Original topic: tidb 监控主机prometheus-8249 目录下的数据目录里面有一个docdb占用空间很大，如何清理

| username: wluckdog

【TiDB Usage Environment】Production Environment
【TiDB Version】tidb v6.1.0
【Encountered Problem】Monitoring disk usage is quite large and not releasing.
The docdb directory under prometheus-8249/data occupies 356G of space. How to clean it?
du -sh *
5.4G 01GF3S30F4GWWBT1R4P4ZESEZ3
1.9G 01GF4DMK79JTYFTDMG33F42FS6
682M 01GF7G5KMM3GDXB1B7WG9V4464
1.9G 01GF7G81CTWDG0JETNWX9KYM03
2.8M chunks_head
356G docdb
0 lock
20K queries.active
164K tsdb
1.2G wal

【Reproduction Path】What operations were performed to cause the problem
【Problem Phenomenon and Impact】

【Attachments】

Please provide the version information of each component, such as cdc/tikv, which can be obtained by executing cdc version/tikv-server --version.

translator_bot · June 23, 2024, 2:00am

| username: Billmay表妹 | Original post link

Directly scale down the monitoring, then scale it up again.

translator_bot · June 23, 2024, 2:00am

| username: tidb狂热爱好者 | Original post link

Just delete and recreate it.

translator_bot · June 23, 2024, 2:00am

| username: buddyyuan | Original post link

This directory seems to be NgMonitoring. NgMonitoring is an advanced monitoring component built into TiDB v5.4.0 and above clusters, used to support TiDB Dashboard’s continuous performance analysis and Top SQL features. When deploying or upgrading a cluster with a newer version of TiUP, NgMonitoring will be automatically deployed.

translator_bot · June 23, 2024, 2:00am

| username: OnTheRoad | Original post link

Typically, reduce the monitoring nodes first, then expand the monitoring nodes.

1. Advantages and Disadvantages

Advantages: More thorough cleanup
Disadvantages: Loss of historical monitoring data

2. Steps

Taking the reduction and expansion of monitoring nodes alertmanager, grafana, and prometheus for the kruidb cluster as an example:

2.1 Reduction

Syntax format: tiup cluster scale-in kruidb-cluster -N <monitoring node IP:port>
Reduction command:

~]$ tiup cluster scale-in kruidb -N 192.168.3.220:9093 -N 192.168.3.220:3000 -N 192.168.3.220:9090

2.2 Expansion

Write the expansion configuration file monitor.yaml

monitored:
  node_exporter_port: 9100
  blackbox_exporter_port: 9115
monitoring_servers:
  - host: 192.168.3.220
grafana_servers:
  - host: 192.168.3.220
alertmanager_servers:
  - host: 192.168.3.220

Execute the expansion

## 1. Check
tiup cluster check kruidb monitor.yaml --cluster
## 2. Fix
tiup cluster check kruidb monitor.yaml --cluster --apply --user root -p
## 3. Execute the expansion
tiup cluster scale-out kruidb monitor.yaml

3. Notes

The above operations have been verified in TiDB v6.1.0. I hope it can help with the issues you encounter.

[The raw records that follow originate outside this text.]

-- pv_equiv track=rewrite | github.com/easttennesseecc-star/Q-Top-Dog-IDE | backend/q_assistant_scope.py | generate_simple_database_schema
-- ===== SOURCE A (Python) =====
-- from typing import Dict, List, Any
--
-- def generate_simple_database_schema(tables: List[str]) -> str:
--     """Generate a simple SVG database schema diagram"""
--     svg = """<svg width="800" height="600" xmlns="http://www.w3.org/2000/svg">
--   <text x="400" y="30" font-family="Arial" font-size="16" font-weight="bold" text-anchor="middle" fill="#333">Database Schema</text>
--   """
--
--     # Draw simple tables
--     y_pos = 80
--     for i, table in enumerate(tables):
--         x_pos = 50 + (i % 2) * 400
--         if i > 0 and i % 2 == 0:
--             y_pos += 200
--
--         # Table box
--         svg += f"""  <rect x="{x_pos}" y="{y_pos}" width="300" height="120" fill="#fff" stroke="#1976d2" stroke-width="2" rx="3"/>
--   <rect x="{x_pos}" y="{y_pos}" width="300" height="30" fill="#e3f2fd" stroke="#1976d2" stroke-width="2" rx="3"/>
--   <text x="{x_pos + 150}" y="{y_pos + 20}" font-family="Arial" font-size="13" font-weight="bold" text-anchor="middle" fill="#333">{table}</text>
--   <text x="{x_pos + 10}" y="{y_pos + 50}" font-family="Arial" font-size="11" fill="#666">• id (primary key)</text>
--   <text x="{x_pos + 10}" y="{y_pos + 70}" font-family="Arial" font-size="11" fill="#666">• [Column fields...]</text>
--   <text x="{x_pos + 10}" y="{y_pos + 90}" font-family="Arial" font-size="11" fill="#666">• [Relationships...]</text>
-- """
--
--     svg += """</svg>"""
--     return svg
-- ===== SOURCE B (Python) =====
-- def generate_simple_database_schema(tables):
--     """Generate a simple SVG database schema diagram"""
--
--     def block(x, y, table):
--         return (
--             f'  <rect x="{x}" y="{y}" width="300" height="120" fill="#fff" stroke="#1976d2" stroke-width="2" rx="3"/>\n'
--             f'  <rect x="{x}" y="{y}" width="300" height="30" fill="#e3f2fd" stroke="#1976d2" stroke-width="2" rx="3"/>\n'
--             f'  <text x="{x + 150}" y="{y + 20}" font-family="Arial" font-size="13" font-weight="bold" text-anchor="middle" fill="#333">{table}</text>\n'
--             f'  <text x="{x + 10}" y="{y + 50}" font-family="Arial" font-size="11" fill="#666">\u2022 id (primary key)</text>\n'
--             f'  <text x="{x + 10}" y="{y + 70}" font-family="Arial" font-size="11" fill="#666">\u2022 [Column fields...]</text>\n'
--             f'  <text x="{x + 10}" y="{y + 90}" font-family="Arial" font-size="11" fill="#666">\u2022 [Relationships...]</text>\n'
--         )
--
--     parts = [
--         '<svg width="800" height="600" xmlns="http://www.w3.org/2000/svg">\n'
--         '  <text x="400" y="30" font-family="Arial" font-size="16" font-weight="bold" text-anchor="middle" fill="#333">Database Schema</text>\n'
--         '  '
--     ]
--     # Lay out the tables a ROW at a time: each row holds up to two tables, the
--     # left one at x=50 and the right one at x=450; y advances by 200 per row.
--     n = len(tables)
--     y = 80
--     i = 0
--     while i < n:
--         parts.append(block(50, y, tables[i]))
--         if i + 1 < n:
--             parts.append(block(450, y, tables[i + 1]))
--         y += 200
--         i += 2
--     parts.append('</svg>')
--     return ''.join(parts)
-- ===== Notes on version B (the rewrite author's own statement) =====
-- stated objective: alternative
-- what changed: B lays the diagram out a ROW (pair of tables) at a time with constant x positions 50/450 and y advancing once per row, collecting blocks in a list joined at the end, instead of A's per-index loop with i%2 arithmetic, a running y_pos with a conditional bump, and string +=.
import Mathlib
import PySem

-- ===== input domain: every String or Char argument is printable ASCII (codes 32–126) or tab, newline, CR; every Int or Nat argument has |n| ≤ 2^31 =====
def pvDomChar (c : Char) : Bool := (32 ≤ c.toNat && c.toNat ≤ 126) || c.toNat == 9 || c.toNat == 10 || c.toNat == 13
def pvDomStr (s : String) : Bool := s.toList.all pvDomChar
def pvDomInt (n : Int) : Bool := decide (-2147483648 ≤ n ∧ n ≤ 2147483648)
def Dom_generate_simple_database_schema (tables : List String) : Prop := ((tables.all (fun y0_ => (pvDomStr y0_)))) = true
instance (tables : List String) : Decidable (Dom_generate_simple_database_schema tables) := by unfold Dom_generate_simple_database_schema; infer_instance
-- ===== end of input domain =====

-- B lays the diagram out a row (pair of tables) at a time with constant x = 50/450 and y
-- advancing per row, instead of A's per-index loop with i%2 arithmetic and a running y_pos;
-- objective: alternative decomposition, byte-for-byte equal output (no speed claim).

-- ===== PORT A =====
-- helper: A's per-table f-string block with x_pos/y_pos interpolated (exact text of Source A)
def pvBlock (x y : Int) (table : String) : String :=
  "  <rect x=\""
    ++ PySem.Int.toStr x
    ++ "\" y=\""
    ++ PySem.Int.toStr y
    ++ "\" width=\"300\" height=\"120\" fill=\"#fff\" stroke=\"#1976d2\" stroke-width=\"2\" rx=\"3\"/>\n  <rect x=\""
    ++ PySem.Int.toStr x
    ++ "\" y=\""
    ++ PySem.Int.toStr y
    ++ "\" width=\"300\" height=\"30\" fill=\"#e3f2fd\" stroke=\"#1976d2\" stroke-width=\"2\" rx=\"3\"/>\n  <text x=\""
    ++ PySem.Int.toStr (x + 150)
    ++ "\" y=\""
    ++ PySem.Int.toStr (y + 20)
    ++ "\" font-family=\"Arial\" font-size=\"13\" font-weight=\"bold\" text-anchor=\"middle\" fill=\"#333\">"
    ++ table
    ++ "</text>\n  <text x=\""
    ++ PySem.Int.toStr (x + 10)
    ++ "\" y=\""
    ++ PySem.Int.toStr (y + 50)
    ++ "\" font-family=\"Arial\" font-size=\"11\" fill=\"#666\">• id (primary key)</text>\n  <text x=\""
    ++ PySem.Int.toStr (x + 10)
    ++ "\" y=\""
    ++ PySem.Int.toStr (y + 70)
    ++ "\" font-family=\"Arial\" font-size=\"11\" fill=\"#666\">• [Column fields...]</text>\n  <text x=\""
    ++ PySem.Int.toStr (x + 10)
    ++ "\" y=\""
    ++ PySem.Int.toStr (y + 90)
    ++ "\" font-family=\"Arial\" font-size=\"11\" fill=\"#666\">• [Relationships...]</text>\n"

-- the fixed header text shared by both Pythons
def pvHeader : String :=
  "<svg width=\"800\" height=\"600\" xmlns=\"http://www.w3.org/2000/svg\">\n  <text x=\"400\" y=\"30\" font-family=\"Arial\" font-size=\"16\" font-weight=\"bold\" text-anchor=\"middle\" fill=\"#333\">Database Schema</text>\n  "

def generate_simple_database_schema (tables : List String) : String :=
  let st := (PySem.List.enumerate tables).foldl
    (fun (st : String × Int) (p : Int × String) =>
      let x_pos : Int := 50 + (PySem.Int.mod p.1 2) * 400
      let y_pos : Int := if 0 < p.1 ∧ PySem.Int.mod p.1 2 = 0 then st.2 + 200 else st.2
      (st.1 ++ pvBlock x_pos y_pos p.2, y_pos))
    (pvHeader, 80)
  st.1 ++ "</svg>"

-- ===== PORT B =====
-- Source B's while loop taking two tables (one row) per iteration: the list is consumed
-- two at a time, left block at x=50, optional right block at x=450, y advancing by 200.
def pvRows : List String → Int → String
  | [], _ => ""
  | [t], y => pvBlock 50 y t
  | t1 :: t2 :: rest, y =>
      pvBlock 50 y t1 ++ (pvBlock 450 y t2 ++ pvRows rest (y + 200))

def generate_simple_database_schema_alt (tables : List String) : String :=
  pvHeader ++ pvRows tables 80 ++ "</svg>"

-- ===== PRECONDITION & SPEC =====
def Spec_generate_simple_database_schema (tables : List String) (out : String) : Prop := out = generate_simple_database_schema_alt tables
instance (tables : List String) (out : String) : Decidable (Spec_generate_simple_database_schema tables out) := by unfold Spec_generate_simple_database_schema; infer_instance

-- ===== CLAIM =====
def Claim_equal_generate_simple_database_schema : Prop := ∀ (tables : List String), Dom_generate_simple_database_schema tables → Spec_generate_simple_database_schema tables (generate_simple_database_schema tables)

-- ===== LEMMAS AND PROOFS =====

-- A's loop body as a named step function (definitionally the lambda inside the port)
def pvStepA (st : String × Int) (p : Int × String) : String × Int :=
  let x_pos : Int := 50 + (PySem.Int.mod p.1 2) * 400
  let y_pos : Int := if 0 < p.1 ∧ PySem.Int.mod p.1 2 = 0 then st.2 + 200 else st.2
  (st.1 ++ pvBlock x_pos y_pos p.2, y_pos)

-- the y value A's loop STORES when it is about to process index 2*k (the previous row's y)
def pvYin (k : Nat) : Int := if k = 0 then 80 else 80 + 200 * ((k : Int) - 1)

-- two-at-a-time list induction principle matching pvRows' recursion pattern
theorem pv_two_ind (P : List String → Prop) (h0 : P []) (h1 : ∀ t, P [t])
    (h2 : ∀ a b l, P l → P (a :: b :: l)) : ∀ l, P l
  | [] => h0
  | [t] => h1 t
  | a :: b :: l => h2 a b l (pv_two_ind P h0 h1 h2 l)

theorem pv_mod_even (k : Nat) : PySem.Int.mod (2 * (k : Int)) 2 = 0 := by
  rw [PySem.Int.mod_eq_emod_of_pos (by norm_num)]; omega

theorem pv_mod_odd (k : Nat) : PySem.Int.mod (2 * (k : Int) + 1) 2 = 1 := by
  rw [PySem.Int.mod_eq_emod_of_pos (by norm_num)]; omega

theorem pv_step_even (k : Nat) (acc t : String) :
    pvStepA (acc, pvYin k) (2 * (k : Int), t)
      = (acc ++ pvBlock 50 (80 + 200 * (k : Int)) t, 80 + 200 * (k : Int)) := by
  simp only [pvStepA, pv_mod_even]
  rcases Nat.eq_zero_or_pos k with rfl | hk
  · norm_num [pvYin]
  · split_ifs with h
    · unfold pvYin
      rw [if_neg (by omega)]
      norm_num
      ring_nf
      trivial
    · exact absurd ⟨by omega, by trivial⟩ h

theorem pv_step_odd (k : Nat) (y : Int) (acc t : String) :
    pvStepA (acc, y) (2 * (k : Int) + 1, t) = (acc ++ pvBlock 450 y t, y) := by
  simp only [pvStepA, pv_mod_odd]
  rw [if_neg (by omega)]
  norm_num

set_option maxHeartbeats 1000000 in
-- invariant: the fold from even index 2*k with stored y = pvYin k appends exactly B's rows
theorem pv_fold_rows (l : List String) : ∀ (k : Nat) (acc : String),
    (List.foldl pvStepA (acc, pvYin k) (PySem.List.enumerate l (2 * (k : Int)))).1
      = acc ++ pvRows l (80 + 200 * (k : Int)) := by
  induction l using pv_two_ind with
  | h0 =>
    intro k acc
    simp [PySem.List.enumerate_nil, pvRows]
  | h1 t =>
    intro k acc
    rw [PySem.List.enumerate_cons, PySem.List.enumerate_nil, List.foldl_cons, List.foldl_nil,
        pv_step_even]
    rfl
  | h2 a b l ih =>
    intro k acc
    rw [PySem.List.enumerate_cons, PySem.List.enumerate_cons, List.foldl_cons, List.foldl_cons,
        pv_step_even, pv_step_odd]
    have hidx : 2 * (k : Int) + 1 + 1 = 2 * ((k + 1 : Nat) : Int) := by push_cast; ring
    have hin : pvYin (k + 1) = 80 + 200 * (k : Int) := by
      unfold pvYin; rw [if_neg (by omega)]; push_cast; ring
    have hy2 : 80 + 200 * (((k : Nat) + 1 : Nat) : Int) = 80 + 200 * (k : Int) + 200 := by
      push_cast; ring
    have H := ih (k + 1)
      (acc ++ pvBlock 50 (80 + 200 * (k : Int)) a ++ pvBlock 450 (80 + 200 * (k : Int)) b)
    rw [hin, hy2] at H
    rw [hidx, H]
    simp only [pvRows]
    rw [String.append_assoc, String.append_assoc]

-- ===== VERDICT =====
theorem generate_simple_database_schema_spec : Claim_equal_generate_simple_database_schema := by
  intro tables _
  show generate_simple_database_schema tables = generate_simple_database_schema_alt tables
  have h := pv_fold_rows tables 0 pvHeader
  have h0 : pvYin 0 = (80 : Int) := rfl
  rw [h0] at h
  norm_num at h
  unfold generate_simple_database_schema generate_simple_database_schema_alt
  show (List.foldl pvStepA (pvHeader, 80) (PySem.List.enumerate tables 0)).1 ++ "</svg>" = _
  rw [h]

tiup 1.10.2 added timezone checks, and when executing the check, it may report timezone Fail no pd found, auto fixing not supported, which is a known issue and does not affect the expansion. This issue does not exist in tiup 1.9.

translator_bot · June 23, 2024, 2:00am

| username: wisdom | Original post link

Directly scale down and then scale up.

translator_bot · June 23, 2024, 2:00am

| username: wluckdog | Original post link

I deleted the docdb directory and then restarted the Prometheus service.
Two days ago, I deleted and rebuilt the Prometheus service. In just two days, the docdb directory occupied 450G of space, filling up the disk space. Simply deleting the directory does not seem to fundamentally solve the problem.

translator_bot · June 23, 2024, 2:00am

| username: buddyyuan | Original post link

NgMonitoring is an advanced monitoring component built into TiDB v5.4.0 and above clusters, used to support TiDB Dashboard’s continuous performance analysis and Top SQL features.

You can just disable these features.

translator_bot · June 23, 2024, 2:00am

| username: wluckdog | Original post link

Two days ago, I deleted docdb and then restarted the Prometheus service. Today, I checked docdb and it is 284G. The key point is that the top SQL feature is not enabled.

translator_bot · June 23, 2024, 2:00am

| username: buddyyuan | Original post link

You should also turn off the continuous performance analysis on the dashboard interface.

translator_bot · June 23, 2024, 2:00am

| username: Jarry_zhu | Original post link

Very useful.